Activity =
First find the line with "let out := if PySem.Dict.getD" in the entries below, then set down exactly every line through the line with "let run : Int", that line included.

<<<<

-- pv_equiv track=rewrite | github.com/hjmoons/algo | problems/30645_30645/solution.py | solve
-- ===== SOURCE A (Python) =====
-- def solve(r, c, n, h):
--     max = r * c
--     dolls = {}
--     output_data = 0
--
--     for i in range(n):
--         if dolls.get(h[i]) == None:
--             dolls[h[i]] = 1
--         else:
--             dolls[h[i]] += 1
--
--     for i in dolls.keys():
--         if dolls[i] > c:
--             output_data += c
--         else:
--             output_data += dolls[i]
--
--         if output_data >= max:
--             output_data = max
--             break
--
--     return output_data
-- ===== SOURCE B (Python) =====
-- def solve(r, c, n, h):
--     lst = sorted(h[i] for i in range(n))
--     total = 0
--     while lst:
--         x = lst[0]
--         run = 1
--         while run < len(lst) and lst[run] == x:
--             run += 1
--         total += min(run, c)
--         lst = lst[run:]
--     return min(total, r * c)
-- ===== Notes on version B (the rewrite author's own statement) =====
-- stated objective: alternative
-- what changed: Replaces the hash-map counting pass plus distinct-key loop with early break by sort-then-scan over runs of equal values, capping the total once at the end with min(total, r*c).
-- outside the precondition, e.g. on solve(2, -1, 3, [1, 2, 3]): A returns -2, B returns -3; on solve(-1, 2, 0, []): A returns 0, B returns -2
import Mathlib
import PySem

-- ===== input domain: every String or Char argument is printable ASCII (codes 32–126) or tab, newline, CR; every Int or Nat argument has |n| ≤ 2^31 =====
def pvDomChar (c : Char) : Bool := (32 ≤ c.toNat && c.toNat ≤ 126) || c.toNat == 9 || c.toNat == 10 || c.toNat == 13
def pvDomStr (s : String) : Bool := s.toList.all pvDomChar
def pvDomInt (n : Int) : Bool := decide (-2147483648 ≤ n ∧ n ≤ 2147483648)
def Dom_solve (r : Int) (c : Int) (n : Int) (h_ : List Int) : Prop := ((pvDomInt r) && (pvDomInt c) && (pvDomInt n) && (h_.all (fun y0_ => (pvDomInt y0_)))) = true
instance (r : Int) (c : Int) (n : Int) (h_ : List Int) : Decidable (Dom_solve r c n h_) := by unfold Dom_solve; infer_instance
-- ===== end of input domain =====

-- B replaces A's hash-map counting pass + distinct-key loop with an early break by a
-- sort-then-scan over runs of equal values, capped once at the end (objective: alternative).

-- ===== PORT A =====
def solve (r : Int) (c : Int) (n : Int) (h_ : List Int) : Int :=
  let mx := r * c
  let dolls := (PySem.List.pyRange 0 n 1).foldl (fun d i =>
      -- h[i]; the IndexError case (pyGet? = none) is excluded by Pre_solve
      if PySem.Dict.get? d ((PySem.List.pyGet? h_ i).getD 0) = none then
        PySem.Dict.insert d ((PySem.List.pyGet? h_ i).getD 0) 1
      else
        -- dolls[h[i]] += 1 ; get? is some here, the default 0 is unreachable
        PySem.Dict.insert d ((PySem.List.pyGet? h_ i).getD 0)
          ((PySem.Dict.get? d ((PySem.List.pyGet? h_ i).getD 0)).getD 0 + 1))
    (PySem.Dict.empty : PySem.Dict Int Int)
  let st := (PySem.Dict.keys dolls).foldl (fun (st : Int × Bool) i =>
      if st.2 then st  -- 'break' modelled by a done flag
      else
        let out := if PySem.Dict.getD dolls i 0 > c then st.1 + c else st.1 + PySem.Dict.getD dolls i 0
        if out ≥ mx then (mx, true) else (out, false)) (0, false)
  st.1

-- ===== PORT B =====
-- Source B's 'while lst: count the leading run, add min(run, c), drop the run' loop
def runScan (c : Int) : List Int → Int
  | [] => 0
  | x :: xs =>
      let run : Int := 1 + ((xs.takeWhile (fun y => y == x)).length : Int)
      min run c + runScan c (xs.dropWhile (fun y => y == x))
  termination_by l => l.length
  decreasing_by
    have := List.length_dropWhile_le (fun y => y == x) xs
    simp only [List.length_cons]; omega

def solve_alt (r : Int) (c : Int) (n : Int) (h_ : List Int) : Int :=
  let lst := PySem.List.sorted ((PySem.List.pyRange 0 n 1).map
      (fun i => (PySem.List.pyGet? h_ i).getD 0)) (fun x => x) false
  min (runScan c lst) (r * c)

-- ===== PRECONDITION & SPEC =====
-- Pre_ excludes (a) n > len(h), where A raises IndexError, and (b) a negative capacity c or a
-- negative grid size r*c — outside the problem's natural domain — where A's early-cap break
-- interacts with negative increments and returns accidental values B does not reproduce.
def Pre_solve (r : Int) (c : Int) (n : Int) (h_ : List Int) : Prop :=
  0 ≤ c ∧ 0 ≤ r * c ∧ n ≤ h_.length
instance (r : Int) (c : Int) (n : Int) (h_ : List Int) : Decidable (Pre_solve r c n h_) := by
  unfold Pre_solve; infer_instance

def pvWitness_solve : Int × Int × Int × List Int := (2, 2, 3, [1, 1, 2])

def Spec_solve (r : Int) (c : Int) (n : Int) (h_ : List Int) (out : Int) : Prop := out = solve_alt r c n h_
instance (r : Int) (c : Int) (n : Int) (h_ : List Int) (out : Int) : Decidable (Spec_solve r c n h_ out) := by unfold Spec_solve; infer_instance

-- ===== CLAIM (what is proved, stated in full; the proofs are below) =====
def Claim_equal_solve : Prop := ∀ (r : Int) (c : Int) (n : Int) (h_ : List Int), Dom_solve r c n h_ → Pre_solve r c n h_ → Spec_solve r c n h_ (solve r c n h_)

-- ===== LEMMAS AND PROOFS =====

-- the common value both loops accumulate before capping: ∑ over distinct values of min(count, c)
def totMin (l : List Int) (c : Int) : Int := ∑ k ∈ l.toFinset, min (l.count k : Int) c

-- the working list both ports build from h[0..n-1]
def lstOf (n : Int) (h_ : List Int) : List Int :=
  (PySem.List.pyRange 0 n 1).map (fun i => (PySem.List.pyGet? h_ i).getD 0)

-- A's second loop: once the done flag is set the fold is constant
theorem capFold_done (step : Int × Bool → Int → Int × Bool)
    (hstep : ∀ st k, st.2 = true → step st k = st) :
    ∀ (ks : List Int) (a : Int), ks.foldl step (a, true) = (a, true) := by
  intro ks
  induction ks with
  | nil => intro a; rfl
  | cons k ks ih =>
    intro a
    rw [List.foldl_cons, hstep (a, true) k rfl, ih]

-- A's capped accumulation loop with c ≥ 0 and nonnegative per-key values = min (total, mx)
theorem capFold_eq_min (c mx : Int) (v : Int → Int) (hc : 0 ≤ c) (hv : ∀ k, 0 ≤ v k) :
    ∀ (ks : List Int) (s : Int), s ≤ mx →
      (ks.foldl (fun (st : Int × Bool) i =>
        if st.2 then st
        else
          let out := if v i > c then st.1 + c else st.1 + v i
          if out ≥ mx then (mx, true) else (out, false)) (s, false)).1
      = min (s + (ks.map (fun k => min (v k) c)).sum) mx := by
  intro ks
  induction ks with
  | nil =>
    intro s hs
    simp
    omega
  | cons k ks ih =>
    intro s hs
    have hm : 0 ≤ min (v k) c := le_min (hv k) hc
    have hify : (if v k > c then s + c else s + v k) = s + min (v k) c := by
      split_ifs with h
      · rw [min_eq_right h.le]
      · rw [min_eq_left (not_lt.mp h)]
    have hrest : 0 ≤ (ks.map (fun k => min (v k) c)).sum :=
      List.sum_nonneg (by
        intro x hx
        obtain ⟨k', _, rfl⟩ := List.mem_map.mp hx
        exact le_min (hv k') hc)
    rw [List.foldl_cons]
    by_cases hout : (if v k > c then s + c else s + v k) ≥ mx
    · rw [if_neg (by simp), if_pos hout,
        capFold_done _ (by intro st k h; simp [h]) ks mx, List.map_cons, List.sum_cons]
      rw [hify] at hout
      rw [min_eq_right (by omega)]
    · rw [if_neg (by simp), if_neg hout, hify]
      rw [ih (s + min (v k) c) (by rw [hify] at hout; omega)]
      rw [List.map_cons, List.sum_cons, add_assoc]

-- B's run scan on a sorted list computes totMin
theorem runScan_sorted (c : Int) :
    ∀ (N : Nat) (l : List Int), l.length ≤ N → l.Pairwise (· ≤ ·) →
      runScan c l = totMin l c := by
  intro N
  induction N with
  | zero =>
    intro l hl _
    have : l = [] := List.length_eq_zero_iff.mp (Nat.le_zero.mp hl)
    subst this
    simp [runScan, totMin]
  | succ N ih =>
    intro l hl hp
    match l with
    | [] => simp [runScan, totMin]
    | x :: xs =>
      have hpx : ∀ y ∈ xs, x ≤ y := (List.pairwise_cons.mp hp).1
      have hpxs : xs.Pairwise (· ≤ ·) := (List.pairwise_cons.mp hp).2
      have hxs : xs.takeWhile (fun y => y == x) ++ xs.dropWhile (fun y => y == x) = xs :=
        List.takeWhile_append_dropWhile
      have hlen : (xs.takeWhile (fun y => y == x)).length
          + (xs.dropWhile (fun y => y == x)).length = xs.length := by
        rw [← List.length_append, hxs]
      have ht : ∀ y ∈ xs.takeWhile (fun y => y == x), y = x := by
        intro y hy
        exact eq_of_beq (List.mem_takeWhile_imp (l := xs) (p := fun y => y == x) hy)
      have hpd : (xs.dropWhile (fun y => y == x)).Pairwise (· ≤ ·) :=
        hpxs.sublist (List.dropWhile_sublist _)
      have hxd : x ∉ xs.dropWhile (fun y => y == x) := by
        intro hx
        cases hd : xs.dropWhile (fun y => y == x) with
        | nil => rw [hd] at hx; exact absurd hx (List.not_mem_nil)
        | cons y d' =>
          have hyne : ¬ (y == x) = true := by
            have := List.head?_dropWhile_not (fun y => y == x) xs
            rw [hd] at this
            simp at this
            simp [this]
          have hymem : y ∈ xs := (List.dropWhile_sublist _).mem (by rw [hd]; exact List.mem_cons_self)
          have hxy : x < y := lt_of_le_of_ne (hpx y hymem) (fun he => hyne (by rw [← he]; exact beq_self_eq_true x))
          rw [hd] at hx
          rcases List.mem_cons.mp hx with he | hx'
          · omega
          · have : y ≤ x := by
              rw [hd] at hpd
              exact (List.pairwise_cons.mp hpd).1 x hx'
            omega
      -- counts
      have hct : (xs.takeWhile (fun y => y == x)).count x = (xs.takeWhile (fun y => y == x)).length :=
        List.count_eq_length.mpr (fun y hy => ((ht y hy).symm ▸ rfl))
      have hcd : (xs.dropWhile (fun y => y == x)).count x = 0 := List.count_eq_zero.mpr hxd
      have hxsc : List.count x xs = (xs.takeWhile (fun y => y == x)).length := by
        conv_lhs => rw [← hxs]
        rw [List.count_append, hct, hcd]
        omega
      have hcx : (x :: xs).count x = 1 + (xs.takeWhile (fun y => y == x)).length := by
        rw [List.count_cons_self, hxsc]
        omega
      have hck : ∀ k ∈ xs.dropWhile (fun y => y == x),
          (x :: xs).count k = (xs.dropWhile (fun y => y == x)).count k := by
        intro k hk
        have hkx : k ≠ x := fun he => hxd (he ▸ hk)
        have hctk : (xs.takeWhile (fun y => y == x)).count k = 0 :=
          List.count_eq_zero.mpr (fun hkm => hkx (ht k hkm))
        have hxsk : List.count k xs = List.count k (xs.dropWhile (fun y => y == x)) := by
          conv_lhs => rw [← hxs]
          rw [List.count_append, hctk]
          omega
        rw [List.count_cons_of_ne (by omega : x ≠ k), hxsk]
      -- finsets
      have htf : (x :: xs).toFinset = insert x (xs.dropWhile (fun y => y == x)).toFinset := by
        ext z
        simp only [List.mem_toFinset, Finset.mem_insert, List.mem_cons]
        constructor
        · rintro (rfl | hz)
          · exact Or.inl rfl
          · rw [← hxs] at hz
            rcases List.mem_append.mp hz with hz | hz
            · exact Or.inl (ht z hz)
            · exact Or.inr hz
        · rintro (rfl | hz)
          · exact Or.inl rfl
          · exact Or.inr (by rw [← hxs]; exact List.mem_append.mpr (Or.inr hz))
      have hdlen : (xs.dropWhile (fun y => y == x)).length ≤ N := by
        simp only [List.length_cons] at hl
        omega
      have hIH := ih (xs.dropWhile (fun y => y == x)) hdlen hpd
      simp only [runScan]
      rw [hIH, totMin, totMin, htf,
        Finset.sum_insert (by rw [List.mem_toFinset]; exact hxd)]
      congr 1
      · rw [hcx]
        push_cast
        ring_nf
      · refine Finset.sum_congr rfl ?_
        intro k hk
        rw [hck k (List.mem_toFinset.mp hk)]

-- A's counting loop builds Counter(lst)
theorem dict_eq (n : Int) (h_ : List Int) :
    (PySem.List.pyRange 0 n 1).foldl (fun d i =>
      if PySem.Dict.get? d ((PySem.List.pyGet? h_ i).getD 0) = none then
        PySem.Dict.insert d ((PySem.List.pyGet? h_ i).getD 0) 1
      else
        PySem.Dict.insert d ((PySem.List.pyGet? h_ i).getD 0)
          ((PySem.Dict.get? d ((PySem.List.pyGet? h_ i).getD 0)).getD 0 + 1))
      (PySem.Dict.empty : PySem.Dict Int Int)
    = PySem.Dict.counter (lstOf n h_) := by
  have h1 :
      (PySem.List.pyRange 0 n 1).foldl (fun d i =>
        if PySem.Dict.get? d ((PySem.List.pyGet? h_ i).getD 0) = none then
          PySem.Dict.insert d ((PySem.List.pyGet? h_ i).getD 0) 1
        else
          PySem.Dict.insert d ((PySem.List.pyGet? h_ i).getD 0)
            ((PySem.Dict.get? d ((PySem.List.pyGet? h_ i).getD 0)).getD 0 + 1))
        (PySem.Dict.empty : PySem.Dict Int Int)
      = (PySem.List.pyRange 0 n 1).foldl (fun d i =>
          PySem.Dict.insert d ((PySem.List.pyGet? h_ i).getD 0)
            (PySem.Dict.getD d ((PySem.List.pyGet? h_ i).getD 0) 0 + 1))
          (PySem.Dict.empty : PySem.Dict Int Int) := by
    apply PySem.List.foldl_congr_mem
    intro acc i _
    by_cases hg : PySem.Dict.get? acc ((PySem.List.pyGet? h_ i).getD 0) = none
    · rw [if_pos hg, PySem.Dict.getD_eq_get?_getD, hg]
      rfl
    · rw [if_neg hg, PySem.Dict.getD_eq_get?_getD]
  rw [h1, ← PySem.Dict.foldl_insert_getD_add_one_eq_counter (lstOf n h_)]
  unfold lstOf
  rw [List.foldl_map]

-- under Pre_, A's value is min (totMin lst c) (r*c)
theorem solveA_eq (r c n : Int) (h_ : List Int) (hc : 0 ≤ c) (hrc : 0 ≤ r * c) :
    solve r c n h_ = min (totMin (lstOf n h_) c) (r * c) := by
  simp only [solve]
  rw [dict_eq n h_, PySem.Dict.keys_counter]
  simp only [PySem.Dict.getD_counter]
  rw [capFold_eq_min c (r * c) (fun k => ((lstOf n h_).count k : Int)) hc
    (fun k => Int.natCast_nonneg _) (PySem.Set.ofList (lstOf n h_)) 0 hrc]
  rw [zero_add]
  congr 1
  rw [totMin, ← List.sum_toFinset _ (PySem.Set.nodup_ofList (lstOf n h_))]
  rw [show (PySem.Set.ofList (lstOf n h_)).toFinset = (lstOf n h_).toFinset from
    Finset.ext (fun z => by
      simp only [List.mem_toFinset]
      exact PySem.Set.mem_ofList _ _)]

-- under Pre_, B's value is the same min
theorem solveB_eq (r c n : Int) (h_ : List Int) :
    solve_alt r c n h_ = min (totMin (lstOf n h_) c) (r * c) := by
  simp only [solve_alt]
  rw [show (List.map (fun i => (PySem.List.pyGet? h_ i).getD 0) (PySem.List.pyRange 0 n 1))
      = lstOf n h_ from rfl]
  have hperm : (PySem.List.sorted (lstOf n h_) (fun x => x) false).Perm (lstOf n h_) :=
    PySem.List.sorted_perm (lstOf n h_) (fun x => x) false
  have hpair : (PySem.List.sorted (lstOf n h_) (fun x => x) false).Pairwise (· ≤ ·) :=
    PySem.List.sorted_pairwise (lstOf n h_) (fun x => x)
  rw [runScan_sorted c (PySem.List.sorted (lstOf n h_) (fun x => x) false).length _ le_rfl hpair]
  congr 1
  rw [totMin, totMin, List.toFinset_eq_of_perm _ _ hperm]
  refine Finset.sum_congr rfl ?_
  intro k _
  rw [hperm.count_eq]

-- ===== VERDICT (by name: the statement is the Claim_ definition above) =====
theorem solve_spec : Claim_equal_solve := by
  intro r c n h_ _ hpre
  obtain ⟨hc, hrc, _⟩ := hpre
  unfold Spec_solve
  rw [solveA_eq r c n h_ hc hrc, solveB_eq r c n h_]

>>>>

Finished task =
        let out := if PySem.Dict.getD dolls i 0 > c then st.1 + c else st.1 + PySem.Dict.getD dolls i 0
        if out ≥ mx then (mx, true) else (out, false)) (0, false)
  st.1

-- ===== PORT B =====
-- Source B's 'while lst: count the leading run, add min(run, c), drop the run' loop
def runScan (c : Int) : List Int → Int
  | [] => 0
  | x :: xs =>
      let run : Int := 1 + ((xs.takeWhile (fun y => y == x)).length : Int)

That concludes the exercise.